Livonia Polish, 1561-1621



In 1561, the state of the Livonian Order was disintegrating. Russian raids (see the Livonian War) resulted in severe destruction and caused the various cities and noblemen of Livonia to look elsewhere for protection. In 1561, the Livonian LANDTAG (diet) decided to ask King Sigismund II. Augustus of Poland for his protection (Privilegium Sigismundi Augusti, Nov. 28th 1561). The privilege contained the following points : (1) the Augsburg Confession was recognized as the foundation for the church of Livonia, (2) the German magistrates were confirmed in the cities, (3) the German customary law (Landrecht) was to be codified, (4) for administrative positions within Livonia the indigenate would apply (which technically gave the Baltic Germans a monopoly for these positions). In 1566 the Livonian diet concluded a union with Lithuania, in 1569 Lithuania concluded the Union of Lublin, with Poland. In 1566 Lithuanian Marshall Jan Chodkiewicz was charged with the secularization of the Stift Riga and with the annexation of Livonia into Lithuania.

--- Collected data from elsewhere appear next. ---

-- pv_equiv track=rewrite | github.com/Seungjun-bob/prgms_study | Level1/lv1_모의고사/solution.py | solution
-- ===== SOURCE A (Python) =====
-- def solution(answers):
--
--     a = [1,2,3,4,5]
--     b = [2,1,2,3,2,4,2,5]
--     c = [3,3,1,1,2,2,4,4,5,5]
--     a_score = 0
--     b_score = 0
--     c_score = 0
--     score = []
--     answer = []
--     for i in range(len(answers)):
--         if a[i%len(a)] == answers[i]:
--             a_score +=1
--         if b[i%len(b)] == answers[i]:
--             b_score +=1
--         if c[i%len(c)] == answers[i]:
--             c_score +=1
--     score.append(a_score)
--     score.append(b_score)
--     score.append(c_score)
--     maxscore = max(score)
--
--     for i in range(3):
--         if score[i] == maxscore:
--             answer.append(i+1)
--     return answer
-- ===== SOURCE B (Python) =====
-- def solution(answers):
--     patterns = [[1, 2, 3, 4, 5],
--                 [2, 1, 2, 3, 2, 4, 2, 5],
--                 [3, 3, 1, 1, 2, 2, 4, 4, 5, 5]]
--     scores = []
--     for p in patterns:
--         s, start = 0, 0
--         while start < len(answers):
--             s += sum(x == y for x, y in zip(p, answers[start:start + len(p)]))
--             start += len(p)
--         scores.append(s)
--     m = max(scores)
--     return [i + 1 for i, s in enumerate(scores) if s == m]
-- ===== Notes on version B (the rewrite author's own statement) =====
-- stated objective: alternative
-- what changed: B scores each pattern by walking over the answers one pattern-length chunk at a time, zipping the pattern against each chunk (no index arithmetic, no modular indexing), instead of A's single indexed loop that tests all three patterns at i % len(p); selection of the max indices is a comprehension over enumerate(scores).
import Mathlib
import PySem

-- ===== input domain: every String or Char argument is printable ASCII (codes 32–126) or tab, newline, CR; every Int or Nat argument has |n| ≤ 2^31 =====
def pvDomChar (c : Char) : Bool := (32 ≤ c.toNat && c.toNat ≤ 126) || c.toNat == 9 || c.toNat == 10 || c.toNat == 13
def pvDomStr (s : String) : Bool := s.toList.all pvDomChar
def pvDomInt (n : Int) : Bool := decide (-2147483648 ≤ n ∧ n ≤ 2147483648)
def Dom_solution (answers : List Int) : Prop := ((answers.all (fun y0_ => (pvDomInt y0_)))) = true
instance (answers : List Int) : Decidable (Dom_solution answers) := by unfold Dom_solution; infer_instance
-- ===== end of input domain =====

-- B scores each pattern by walking over the answers one pattern-length chunk at a
-- time and zipping the pattern against each chunk (no per-element index arithmetic),
-- instead of A's single indexed loop testing all three patterns at i % len(p);
-- objective: an alternative traversal of the same cost.

-- ===== PORT A =====
-- the three pattern constants of A
def pvPatA : List Int := [1, 2, 3, 4, 5]
def pvPatB : List Int := [2, 1, 2, 3, 2, 4, 2, 5]
def pvPatC : List Int := [3, 3, 1, 1, 2, 2, 4, 4, 5, 5]

-- A's single loop "for i in range(len(answers))" as structural recursion over answers
-- carrying the index i and the three counters; a[i%len(a)] with i ≥ 0 is exactly
-- List.getD at the Nat index i % len (index always in range).
def solutionLoop : Nat → List Int → Int → Int → Int → (Int × Int × Int)
  | _, [], sa, sb, sc => (sa, sb, sc)
  | i, x :: xs, sa, sb, sc =>
      solutionLoop (i + 1) xs
        (if pvPatA.getD (i % pvPatA.length) 0 = x then sa + 1 else sa)
        (if pvPatB.getD (i % pvPatB.length) 0 = x then sb + 1 else sb)
        (if pvPatC.getD (i % pvPatC.length) 0 = x then sc + 1 else sc)

def solution (answers : List Int) : List Int :=
  let st := solutionLoop 0 answers 0 0 0
  let score := [st.1, st.2.1, st.2.2]
  -- max(score): score has three elements, so max? is never none
  let maxscore := (PySem.List.max? score (fun y => y)).getD 0
  (PySem.List.pyRange 0 3 1).foldl
    (fun answer i => if PySem.List.pyGetD score i 0 = maxscore then answer ++ [i + 1] else answer) []

-- ===== PORT B =====
-- sum(x == y for x, y in zip(p, answers[start:start+len(p)]))
def zipCount (p xs : List Int) : Int :=
  ((p.zip xs).countP (fun q => q.1 == q.2) : Int)

-- the "while start < len(answers)" loop of B: accumulate the zip count of the chunk
-- answers[start:start+len(p)], then advance start by len(p); 'max … 1' only makes
-- the recursion total — every pattern B passes is nonempty, where it is len(p).
def chunkLoop (p : List Int) (answers : List Int) : Int → Nat → Int
  | s, st =>
    if st < answers.length then
      chunkLoop p answers
        (s + zipCount p (PySem.List.slice answers (some (st : Int)) (some ((st : Int) + (p.length : Int)))))
        (st + max p.length 1)
    else s
termination_by _ st => answers.length - st
decreasing_by have := Nat.le_max_right p.length 1; omega

def solution_alt (answers : List Int) : List Int :=
  let patterns : List (List Int) :=
    [[1, 2, 3, 4, 5], [2, 1, 2, 3, 2, 4, 2, 5], [3, 3, 1, 1, 2, 2, 4, 4, 5, 5]]
  let scores := patterns.foldl (fun sc p => sc ++ [chunkLoop p answers 0 0]) []
  -- max(scores): scores has three elements, so max? is never none
  let m := (PySem.List.max? scores (fun y => y)).getD 0
  (PySem.List.enumerate scores).filterMap (fun q => if q.2 = m then some (q.1 + 1) else none)

-- ===== PRECONDITION & SPEC =====
def Spec_solution (answers : List Int) (out : List Int) : Prop := out = solution_alt answers
instance (answers : List Int) (out : List Int) : Decidable (Spec_solution answers out) := by unfold Spec_solution; infer_instance

-- ===== CLAIM (what is proved, stated in full; the proofs are below) =====
def Claim_equal_solution : Prop := ∀ (answers : List Int), Dom_solution answers → Spec_solution answers (solution answers)

-- ===== LEMMAS AND PROOFS =====

-- reference count: matches of pattern p against xs starting at offset i
def cntAux (p : List Int) : Nat → List Int → Int
  | _, [] => 0
  | i, x :: xs => (if p.getD (i % p.length) 0 = x then 1 else 0) + cntAux p (i + 1) xs

theorem solutionLoop_eq (xs : List Int) : ∀ (i : Nat) (sa sb sc : Int),
    solutionLoop i xs sa sb sc =
      (sa + cntAux pvPatA i xs, sb + cntAux pvPatB i xs, sc + cntAux pvPatC i xs) := by
  induction xs with
  | nil => intro i sa sb sc; simp [solutionLoop, cntAux]
  | cons x xs ih =>
      intro i sa sb sc
      simp only [solutionLoop, cntAux, ih]
      split_ifs <;> simp only [Prod.mk.injEq] <;> refine ⟨by ring, by ring, by ring⟩

-- periodicity: cntAux only reads the index modulo the pattern length
theorem cnt_period (p : List Int) (xs : List Int) : ∀ (i : Nat),
    cntAux p (i + p.length) xs = cntAux p i xs := by
  induction xs with
  | nil => intro i; simp [cntAux]
  | cons x xs ih =>
      intro i
      have h : (i + p.length) % p.length = i % p.length := Nat.add_mod_right i p.length
      simp only [cntAux, h]
      have := ih (i + 1)
      rw [show i + p.length + 1 = i + 1 + p.length by omega, this]

-- one block: counting from offset j < len p is the zip of the pattern tail
-- against xs plus the count of the rest starting at a fresh block
theorem cnt_block (p : List Int) (xs : List Int) : ∀ (j : Nat), j < p.length →
    cntAux p j xs = zipCount (p.drop j) xs + cntAux p 0 (xs.drop (p.length - j)) := by
  induction xs with
  | nil => intro j hj; simp [cntAux, zipCount]
  | cons x xs ih =>
      intro j hj
      have hdp : p.drop j = p[j] :: p.drop (j + 1) := List.drop_eq_getElem_cons hj
      have hgd : p.getD (j % p.length) 0 = p[j] := by
        rw [Nat.mod_eq_of_lt hj, List.getD_eq_getElem _ _ hj]
      have hdx : (x :: xs).drop (p.length - j) = xs.drop (p.length - j - 1) := by
        rw [show p.length - j = (p.length - j - 1) + 1 by omega]; rfl
      simp only [cntAux, hgd, hdx, hdp, zipCount, List.zip_cons_cons, List.countP_cons]
      push_cast
      by_cases hc : j + 1 < p.length
      · rw [ih (j + 1) hc, show p.length - (j + 1) = p.length - j - 1 by omega]
        simp only [beq_iff_eq]
        split_ifs with h1 <;> simp_all [zipCount] <;> ring
      · have hj1 : j + 1 = p.length := by omega
        have hd1 : p.drop (j + 1) = [] := by rw [hj1]; simp
        have hc1 : cntAux p (j + 1) xs = cntAux p 0 xs := by
          rw [hj1, show p.length = 0 + p.length by omega, cnt_period]
        have : p.length - j - 1 = 0 := by omega
        simp only [hc1, hd1, List.zip_nil_left, List.countP_nil, this, List.drop_zero,
          beq_iff_eq]
        split_ifs with h1 <;> simp_all [zipCount]

theorem zip_take_len (p : List Int) : ∀ (ys : List Int), p.zip (ys.take p.length) = p.zip ys := by
  induction p with
  | nil => intro ys; simp
  | cons a p ih => intro ys; cases ys <;> simp [ih]

theorem chunkLoop_eq (p : List Int) (hp : p ≠ []) (answers : List Int) :
    ∀ (st : Nat) (s : Int), chunkLoop p answers s st = s + cntAux p 0 (answers.drop st) := by
  have hL : 0 < p.length := List.length_pos_of_ne_nil hp
  have hmax : max p.length 1 = p.length := by omega
  suffices H : ∀ (n st : Nat), answers.length - st ≤ n → ∀ (s : Int),
      chunkLoop p answers s st = s + cntAux p 0 (answers.drop st) from
    fun st s => H (answers.length - st) st le_rfl s
  intro n
  induction n with
  | zero =>
      intro st h s
      have hge : answers.length ≤ st := by omega
      rw [chunkLoop, if_neg (by omega), List.drop_eq_nil_of_le hge]
      simp [cntAux]
  | succ n ih =>
      intro st h s
      by_cases hlt : st < answers.length
      · have hslice : PySem.List.slice answers (some (st : Int)) (some ((st : Int) + (p.length : Int)))
            = (answers.drop st).take p.length := PySem.List.slice_natCast_add answers st p.length
        have hz : zipCount p ((answers.drop st).take p.length) = zipCount p (answers.drop st) := by
          unfold zipCount; rw [zip_take_len]
        have hdd : answers.drop (st + p.length) = (answers.drop st).drop p.length := by
          rw [List.drop_drop, Nat.add_comm]
        rw [chunkLoop, if_pos hlt, hmax, hslice, hz, ih (st + p.length) (by omega),
          cnt_block p (answers.drop st) 0 hL, hdd]
        simp only [List.drop_zero, Nat.sub_zero]
        ring
      · have hge : answers.length ≤ st := by omega
        rw [chunkLoop, if_neg (by omega), List.drop_eq_nil_of_le hge]
        simp [cntAux]

-- the common tail: picking the indices achieving the maximum of three scores
theorem tail_eq (sa sb sc : Int) :
    (PySem.List.pyRange 0 3 1).foldl
      (fun answer i => if PySem.List.pyGetD [sa, sb, sc] i 0 =
          (PySem.List.max? [sa, sb, sc] (fun y => y)).getD 0 then answer ++ [i + 1] else answer) []
    = (PySem.List.enumerate [sa, sb, sc]).filterMap
        (fun q => if q.2 = (PySem.List.max? [sa, sb, sc] (fun y => y)).getD 0
                  then some (q.1 + 1) else none) := by
  have hr : PySem.List.pyRange 0 3 1 = [0, 1, 2] := by decide
  have he : PySem.List.enumerate [sa, sb, sc] = [(0, sa), (1, sb), (2, sc)] := by
    norm_num [PySem.List.enumerate_cons, PySem.List.enumerate_nil]
  have g0 : PySem.List.pyGetD [sa, sb, sc] 0 0 = sa := rfl
  have g1 : PySem.List.pyGetD [sa, sb, sc] 1 0 = sb := rfl
  have g2 : PySem.List.pyGetD [sa, sb, sc] 2 0 = sc := rfl
  rw [hr, he]
  simp only [List.foldl, List.filterMap_cons, List.filterMap_nil, g0, g1, g2]
  split_ifs <;> simp

theorem solution_eq_alt (answers : List Int) : solution answers = solution_alt answers := by
  unfold solution solution_alt
  rw [solutionLoop_eq]
  simp only [List.foldl, List.nil_append, List.singleton_append,
    show ([1, 2, 3, 4, 5] : List Int) = pvPatA from rfl,
    show ([2, 1, 2, 3, 2, 4, 2, 5] : List Int) = pvPatB from rfl,
    show ([3, 3, 1, 1, 2, 2, 4, 4, 5, 5] : List Int) = pvPatC from rfl,
    chunkLoop_eq pvPatA (by decide) answers 0, chunkLoop_eq pvPatB (by decide) answers 0,
    chunkLoop_eq pvPatC (by decide) answers 0, List.drop_zero, zero_add]
  exact tail_eq _ _ _

-- ===== VERDICT (by name: the statement is the Claim_ definition above) =====
theorem solution_spec : Claim_equal_solution := by
  intro answers _
  exact solution_eq_alt answers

The countries' other ethnic groups - Baltic Livonians (Latvians) and Finno-Ugric Estonians, were ruled subjects, limited to farming, to positions of day-labourers etc. Enrolment in one of the cities' guilds required the ability to speak German.
The city of RIGA remained a free city 1561-1581 and asked for Polish protection in 1581. One of the reason that made Polish protection so attractive to Livonian noblemen was POLISH LIBERTY.
In 1565 the Russians forced the entire population of Dorpat to move away; in 1569 they were permitted to return. In 1575, the Russians conquered Pernau. In 1582 the Constitutiones Livoniae were passed, octroyed on Livonia by Poland. Livonia was administratively reorganized according to the Polish model (3 presidial districts - Wenden, Dorpat, Pernau). The German Baltics in Livonia opposed this open violation of the Privilegium Sigismundi Augusti. In 1582 a Catholic vishopric was established with seat in Wenden; the Jesuits established colleges in Riga and Dorpat in 1584. In 1585 the Catholic Catechism was translated into Latvian, by Canisius. At the college of Riga, Latvian language was taught. Settlers were brought in to till farms fallen idle during the Livonian War; here the Polish administration favoured Catholic settlers over Lutherans. Riga, the center of Baltic-German resistance, in 1582 rejected the introduction of the Gregorian Calendar. In 1588, Nicholas Mollyn, a Dutch immigrant, established the first printing shop in Riga.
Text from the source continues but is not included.